# Who is looking forward to the national this weekend?



## Dober (Jan 2, 2012)

I know I am! The German judges for German breeds will be very interesting for me.

There are already a number of people freaking out about dentition and heavy handed judges!

Let's hope it's dryer than WELKS! I'm taking wellies for sure.


----------



## Blondie (Feb 27, 2011)

Not going but will be watching fossedata for results............


----------



## dexter (Nov 29, 2008)

me neither. tad far for me and have to watch the pennies and right judge


----------



## Kicksforkills (Mar 27, 2012)

Too busy at the LPS Lol


----------



## Spellweaver (Jul 17, 2009)

I'm looking forward to it - dogs bathed, show suits ironed, car packed up, me showered and ready for bed - roll on tomorrow!

As for the german breeds - because of this they've moved us border collies out of our normal lovely big outside ring into one of the smaller rings inside the main hall ......... grrrr!


----------



## Dober (Jan 2, 2012)

Spellweaver said:


> I'm looking forward to it - dogs bathed, show suits ironed, car packed up, me showered and ready for bed - roll on tomorrow!
> 
> As for the german breeds - because of this they've moved us border collies out of our normal lovely big outside ring into one of the smaller rings inside the main hall ......... grrrr!


Hehe, I don't know how you'd feel about being in that lovely outdoor ring if it chucks it down with rain!!  We might end up crammed in there too!

Wow you sound super organised...I'm planning on doing it all in the morning lol normally do it the night before but I've ran out of energy tonight! Ill be the one dobe person who's running late and looks like they've been dragged through a hedge backwards  My boy will have a dutch shower, AKA a baby wipe running over him 10 minutes before. The joy of short haired dogs!


----------



## Freyja (Jun 28, 2008)

The National is one of the champ shows that are local to us. Saying this I have not entered in fact I have no idea which day is hound day. Toys I think are saturday but I didn't enter the pups as I didn't think they would be ready and its a good job I didn't enter Buck.


----------



## Dober (Jan 2, 2012)

Ahhh, shame you guys didnt go it was a lovely show. Great weather very sunny and there was no sign of mud or puddles. Rings for us German breeds were a fab size (big turn out for rotties and they had a huge ring!)

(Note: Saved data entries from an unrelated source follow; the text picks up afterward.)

-- pv_equiv track=rewrite | github.com/justinline/py-find-triangle-type | triangleCheck.py | triangle_type
-- ===== SOURCE A (Python) =====
-- def triangle_type(a,b,c):
--     # Sort given lengths
--     ordered = sorted([a,b,c])
--     x,y,z = ordered[0], ordered[1], ordered[2]
--
--
--     compare = (x ** 2) + (y ** 2)
--     # Check whether Triangle Exists
--     while ((x + y) > z):
--         # Use Cosine rule to check angle type
--         if (z ** 2) < compare:
--             return "Acute"
--         elif (z ** 2) > compare:
--             return "Obtuse"
--         elif (z ** 2) == compare:
--             return "Right Angle"
--     # If triangle isn't possible
--     return "Triangle cannot be made with given sides"
-- ===== SOURCE B (Python) =====
-- def triangle_type(a, b, c):
--     # Symmetric formulation: no sorting and no max-finding.
--     # A triangle exists iff all three triangle inequalities hold, and a side s
--     # subtends an obtuse/right angle iff 2*s*s exceeds/equals the total of all
--     # three squares (only a largest side can, so the scan order is irrelevant).
--     if a + b > c and b + c > a and c + a > b:
--         t = a * a + b * b + c * c
--         for s in (a, b, c):
--             if 2 * s * s > t:
--                 return "Obtuse"
--             if 2 * s * s == t:
--                 return "Right Angle"
--         return "Acute"
--     return "Triangle cannot be made with given sides"
-- ===== Notes on version B (the rewrite author's own statement) =====
-- stated objective: alternative
-- what changed: B never orders the sides: it tests all three triangle inequalities symmetrically and classifies by scanning each side, comparing twice its square against the total of the three squares, instead of A's sort-then-compare on the isolated largest side.
import Mathlib
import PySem

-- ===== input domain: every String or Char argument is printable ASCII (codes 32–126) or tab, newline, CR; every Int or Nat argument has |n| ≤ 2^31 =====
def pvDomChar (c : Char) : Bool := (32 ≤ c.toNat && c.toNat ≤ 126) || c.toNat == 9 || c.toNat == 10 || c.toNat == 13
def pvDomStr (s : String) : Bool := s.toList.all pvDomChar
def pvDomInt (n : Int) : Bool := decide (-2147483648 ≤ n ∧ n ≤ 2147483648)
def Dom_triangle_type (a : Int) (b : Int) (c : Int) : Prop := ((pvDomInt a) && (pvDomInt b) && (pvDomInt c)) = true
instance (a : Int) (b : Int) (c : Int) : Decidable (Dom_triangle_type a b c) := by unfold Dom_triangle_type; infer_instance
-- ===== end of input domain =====

-- B drops A's sort-then-largest-side strategy for a symmetric one: all three triangle
-- inequalities, then a per-side scan of 2*s*s against the total of squares (objective: alternative).

-- ===== PORT A =====
-- while ((x+y) > z): every branch of the body returns and the <,>,== trichotomy is
-- exhaustive, so the loop body runs at most once; ported as an if.
def triangle_type (a : Int) (b : Int) (c : Int) : String :=
  let ordered := PySem.List.sorted [a, b, c] (fun v => v) false
  let x := PySem.List.pyGetD ordered 0 0
  let y := PySem.List.pyGetD ordered 1 0
  let z := PySem.List.pyGetD ordered 2 0
  let compare := x ^ 2 + y ^ 2
  if x + y > z then
    if z ^ 2 < compare then "Acute"
    else if z ^ 2 > compare then "Obtuse"
    else "Right Angle"
  else "Triangle cannot be made with given sides"

-- ===== PORT B =====
-- the for-loop with early returns, as a structural recursion over the side list
def pvScanSides (t : Int) : List Int → String
  | [] => "Acute"
  | s :: rest =>
    if 2 * s * s > t then "Obtuse"
    else if 2 * s * s = t then "Right Angle"
    else pvScanSides t rest

def triangle_type_alt (a : Int) (b : Int) (c : Int) : String :=
  if a + b > c ∧ b + c > a ∧ c + a > b then
    pvScanSides (a * a + b * b + c * c) [a, b, c]
  else "Triangle cannot be made with given sides"

-- ===== PRECONDITION & SPEC =====
def Spec_triangle_type (a : Int) (b : Int) (c : Int) (out : String) : Prop := out = triangle_type_alt a b c
instance (a : Int) (b : Int) (c : Int) (out : String) : Decidable (Spec_triangle_type a b c out) := by unfold Spec_triangle_type; infer_instance

-- ===== CLAIM (what is proved, stated in full; the proofs are below) =====
def Claim_equal_triangle_type : Prop := ∀ (a : Int) (b : Int) (c : Int), Dom_triangle_type a b c → Spec_triangle_type a b c (triangle_type a b c)

-- ===== LEMMAS AND PROOFS =====

-- the angle-classification core A's port ends in, on the sorted sides
def pvJudge (x y z : Int) : String :=
  if x + y > z then
    if z ^ 2 < x ^ 2 + y ^ 2 then "Acute"
    else if z ^ 2 > x ^ 2 + y ^ 2 then "Obtuse"
    else "Right Angle"
  else "Triangle cannot be made with given sides"

lemma tt_judge (a b c : Int) :
    triangle_type a b c =
      pvJudge (PySem.List.pyGetD (PySem.List.sorted [a, b, c] (fun v => v) false) 0 0)
              (PySem.List.pyGetD (PySem.List.sorted [a, b, c] (fun v => v) false) 1 0)
              (PySem.List.pyGetD (PySem.List.sorted [a, b, c] (fun v => v) false) 2 0) := rfl

lemma sorted3 (a b c x y z : Int) (hp : List.Perm [x, y, z] [a, b, c])
    (h1 : x ≤ y) (h2 : y ≤ z) :
    PySem.List.sorted [a, b, c] (fun v => v) false = [x, y, z] :=
  PySem.List.sorted_id_eq_of_perm_of_pairwise _ _ hp (by simp; omega)

-- B agrees with A's classification of the sorted sides x ≤ y ≤ z
lemma alt_eq_judge (a b c x y z : Int) (hp : List.Perm [x, y, z] [a, b, c])
    (h1 : x ≤ y) (h2 : y ≤ z) :
    triangle_type_alt a b c = pvJudge x y z := by
  have hsum : a + b + c = x + y + z := by
    have h := hp.sum_eq; simp at h; omega
  have hsq : a * a + b * b + c * c = x * x + y * y + z * z := by
    have h := (hp.map (fun v => v * v)).sum_eq; simp at h; linarith
  have hmem : ∀ v ∈ [a, b, c], v = x ∨ v = y ∨ v = z := by
    intro v hv
    have : v ∈ [x, y, z] := hp.mem_iff.mpr hv
    simpa using this
  have hzm : z = a ∨ z = b ∨ z = c := by
    have : z ∈ [a, b, c] := hp.subset (by simp)
    simpa using this
  have hva := hmem a (by simp)
  have hvb := hmem b (by simp)
  have hvc := hmem c (by simp)
  simp only [triangle_type_alt, pvJudge, pvScanSides]
  by_cases hg : x + y > z
  · -- triangle exists; all sides positive, z is the (weakly) largest
    have hx0 : 0 < x := by omega
    have hguard : a + b > c ∧ b + c > a ∧ c + a > b := by
      refine ⟨?_, ?_, ?_⟩ <;> rcases hva with rfl | rfl | rfl <;>
        rcases hvb with rfl | rfl | rfl <;> rcases hvc with rfl | rfl | rfl <;> omega
    have hxx : 0 < x * x := mul_pos hx0 hx0
    have hxy : x * x ≤ y * y := by nlinarith
    have hyz : y * y ≤ z * z := by nlinarith
    have px : x ^ 2 = x * x := by ring
    have py : y ^ 2 = y * y := by ring
    have pz : z ^ 2 = z * z := by ring
    rw [if_pos hguard, if_pos hg, px, py, pz]
    -- a side triggers Obtuse/Right in B's scan iff it plays z's role in A's comparison
    have key : ∀ v, (v = x ∨ v = y ∨ v = z) →
        (2 * v * v > a * a + b * b + c * c ↔ (v = z ∧ z * z > x * x + y * y)) ∧
        (2 * v * v = a * a + b * b + c * c ↔ (v = z ∧ z * z = x * x + y * y)) := by
      intro v hv
      rw [hsq]
      rcases hv with rfl | rfl | rfl
      · refine ⟨⟨fun h => absurd h (by linarith), ?_⟩,
          ⟨fun h => absurd h (by linarith), ?_⟩⟩ <;>
          (rintro ⟨he, h⟩; rw [← he] at h hyz ⊢; linarith)
      · refine ⟨⟨fun h => absurd h (by linarith), ?_⟩,
          ⟨fun h => absurd h (by linarith), ?_⟩⟩ <;>
          (rintro ⟨he, h⟩; rw [← he] at h ⊢; linarith)
      · exact ⟨⟨fun h => ⟨rfl, by linarith⟩, fun ⟨_, h⟩ => by linarith⟩,
          ⟨fun h => ⟨rfl, by linarith⟩, fun ⟨_, h⟩ => by linarith⟩⟩
    have ka := key a hva
    have kb := key b hvb
    have kc := key c hvc
    by_cases hobt : z * z > x * x + y * y
    · rw [if_neg (show ¬ z * z < x * x + y * y by linarith), if_pos hobt]
      rcases hzm with h | h | h
      · rw [if_pos (ka.1.mpr ⟨h.symm, hobt⟩)]
      · by_cases h1' : 2 * a * a > a * a + b * b + c * c
        · rw [if_pos h1']
        · rw [if_neg h1',
            if_neg (fun he => absurd (ka.2.mp he).2 (by linarith)),
            if_pos (kb.1.mpr ⟨h.symm, hobt⟩)]
      · by_cases h1' : 2 * a * a > a * a + b * b + c * c
        · rw [if_pos h1']
        · by_cases h2' : 2 * a * a = a * a + b * b + c * c
          · exact absurd (ka.2.mp h2').2 (by linarith)
          · by_cases h3' : 2 * b * b > a * a + b * b + c * c
            · rw [if_neg h1', if_neg h2', if_pos h3']
            · by_cases h4' : 2 * b * b = a * a + b * b + c * c
              · exact absurd (kb.2.mp h4').2 (by linarith)
              · rw [if_neg h1', if_neg h2', if_neg h3', if_neg h4',
                  if_pos (kc.1.mpr ⟨h.symm, hobt⟩)]
    · by_cases hrt : z * z = x * x + y * y
      · rw [if_neg (show ¬ z * z < x * x + y * y by linarith),
          if_neg (show ¬ z * z > x * x + y * y by linarith)]
        rcases hzm with h | h | h
        · rw [if_neg (fun he => absurd (ka.1.mp he).2 (by linarith)),
            if_pos (ka.2.mpr ⟨h.symm, hrt⟩)]
        · by_cases h2' : 2 * a * a = a * a + b * b + c * c
          · rw [if_neg (fun he => absurd (ka.1.mp he).2 (by linarith)), if_pos h2']
          · rw [if_neg (fun he => absurd (ka.1.mp he).2 (by linarith)), if_neg h2',
              if_neg (fun he => absurd (kb.1.mp he).2 (by linarith)),
              if_pos (kb.2.mpr ⟨h.symm, hrt⟩)]
        · by_cases h2' : 2 * a * a = a * a + b * b + c * c
          · rw [if_neg (fun he => absurd (ka.1.mp he).2 (by linarith)), if_pos h2']
          · by_cases h4' : 2 * b * b = a * a + b * b + c * c
            · rw [if_neg (fun he => absurd (ka.1.mp he).2 (by linarith)), if_neg h2',
                if_neg (fun he => absurd (kb.1.mp he).2 (by linarith)), if_pos h4']
            · rw [if_neg (fun he => absurd (ka.1.mp he).2 (by linarith)), if_neg h2',
                if_neg (fun he => absurd (kb.1.mp he).2 (by linarith)), if_neg h4',
                if_neg (fun he => absurd (kc.1.mp he).2 (by linarith)),
                if_pos (kc.2.mpr ⟨h.symm, hrt⟩)]
      · have hac : z * z < x * x + y * y := by
          rcases lt_trichotomy (z * z) (x * x + y * y) with h | h | h
          · exact h
          · exact absurd h hrt
          · exact absurd h hobt
        rw [if_pos hac,
          if_neg (fun he => absurd (ka.1.mp he).2 (by linarith)),
          if_neg (fun he => absurd (ka.2.mp he).2 (by linarith)),
          if_neg (fun he => absurd (kb.1.mp he).2 (by linarith)),
          if_neg (fun he => absurd (kb.2.mp he).2 (by linarith)),
          if_neg (fun he => absurd (kc.1.mp he).2 (by linarith)),
          if_neg (fun he => absurd (kc.2.mp he).2 (by linarith))]
  · -- no triangle: the inequality involving z fails among a, b, c too
    rw [if_neg hg, if_neg (by rintro ⟨g1, g2, g3⟩; rcases hzm with h | h | h <;> omega)]

-- ===== VERDICT (by name: the statement is the Claim_ definition above) =====
theorem triangle_type_spec : Claim_equal_triangle_type := by
  intro a b c _
  unfold Spec_triangle_type
  rw [tt_judge]
  rcases le_total a b with hab | hab <;> rcases le_total b c with hbc | hbc
  · rw [sorted3 a b c a b c (List.Perm.refl _) hab hbc]
    exact (alt_eq_judge a b c a b c (List.Perm.refl _) hab hbc).symm
  · rcases le_total a c with hac | hac
    · have hp : List.Perm [a, c, b] [a, b, c] := List.Perm.cons a (List.Perm.swap b c [])
      rw [sorted3 a b c a c b hp hac hbc]
      exact (alt_eq_judge a b c a c b hp hac hbc).symm
    · have hp : List.Perm [c, a, b] [a, b, c] :=
        (List.Perm.swap a c [b]).trans (List.Perm.cons a (List.Perm.swap b c []))
      rw [sorted3 a b c c a b hp hac hab]
      exact (alt_eq_judge a b c c a b hp hac hab).symm
  · rcases le_total a c with hac | hac
    · have hp : List.Perm [b, a, c] [a, b, c] := List.Perm.swap a b [c]
      rw [sorted3 a b c b a c hp hab hac]
      exact (alt_eq_judge a b c b a c hp hab hac).symm
    · have hp : List.Perm [b, c, a] [a, b, c] :=
        (List.Perm.cons b (List.Perm.swap a c [])).trans (List.Perm.swap a b [c])
      rw [sorted3 a b c b c a hp hbc hac]
      exact (alt_eq_judge a b c b c a hp hbc hac).symm
  · have hp : List.Perm [c, b, a] [a, b, c] := by simpa using List.reverse_perm [a, b, c]
    rw [sorted3 a b c c b a hp hbc hab]
    exact (alt_eq_judge a b c c b a hp hbc hab).symm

Not a very successful show for us today 2nd place out of 2 LOL and I don't think the judge was impressed when rupert pulled away when he wanted to look down ruperts throat, but that's something we need to work on  still had a nice time!

Newfie came first in working group, a rottie second.


----------



## swarthy (Apr 24, 2010)

I was looking forward to being there yesterday - UNTIL - my appointment for minor surgery came through - for yep, you've guessed it - YESTERDAY - grrrrrrr
- only Champ show I've entered to date as well this year ;(

Good luck to all those showing this weekend


----------



## Blondie (Feb 27, 2011)

Dober said:


> Ahhh, shame you guys didnt go it was a lovely show. Great weather very sunny and there was no sign of mud or puddles. Rings for us German breeds were a fab size (big turn out for rotties and they had a huge ring!)
> 
> Not a very successful show for us today 2nd place out of 2 LOL and I don't think the judge was impressed when rupert pulled away when he wanted to look down ruperts throat, but that's something we need to work on  still had a nice time!
> 
> Newfie came first in working group, a rottie second.


Glad you enjoyed it! 

Aye the rottie entry was canny good, but still really low compared to just a couple of years ago. No surprises in the rottie placings, those who have dogs with euro lines in did well, as to be expected. The BOB is a nice bitch, pleased to see she got G2.


----------



## dexter (Nov 29, 2008)

swarthy said:


> I was looking forward to being there yesterday - UNTIL - my appointment for minor surgery came through - for yep, you've guessed it - YESTERDAY - grrrrrrr
> - only Champ show I've entered to date as well this year ;(
> 
> Good luck to all those showing this weekend


sods law . huh. hope you ok now .


----------



## Shrap (Nov 22, 2010)

BOB and BCC for GSDs is Dino's half sister (same dam) 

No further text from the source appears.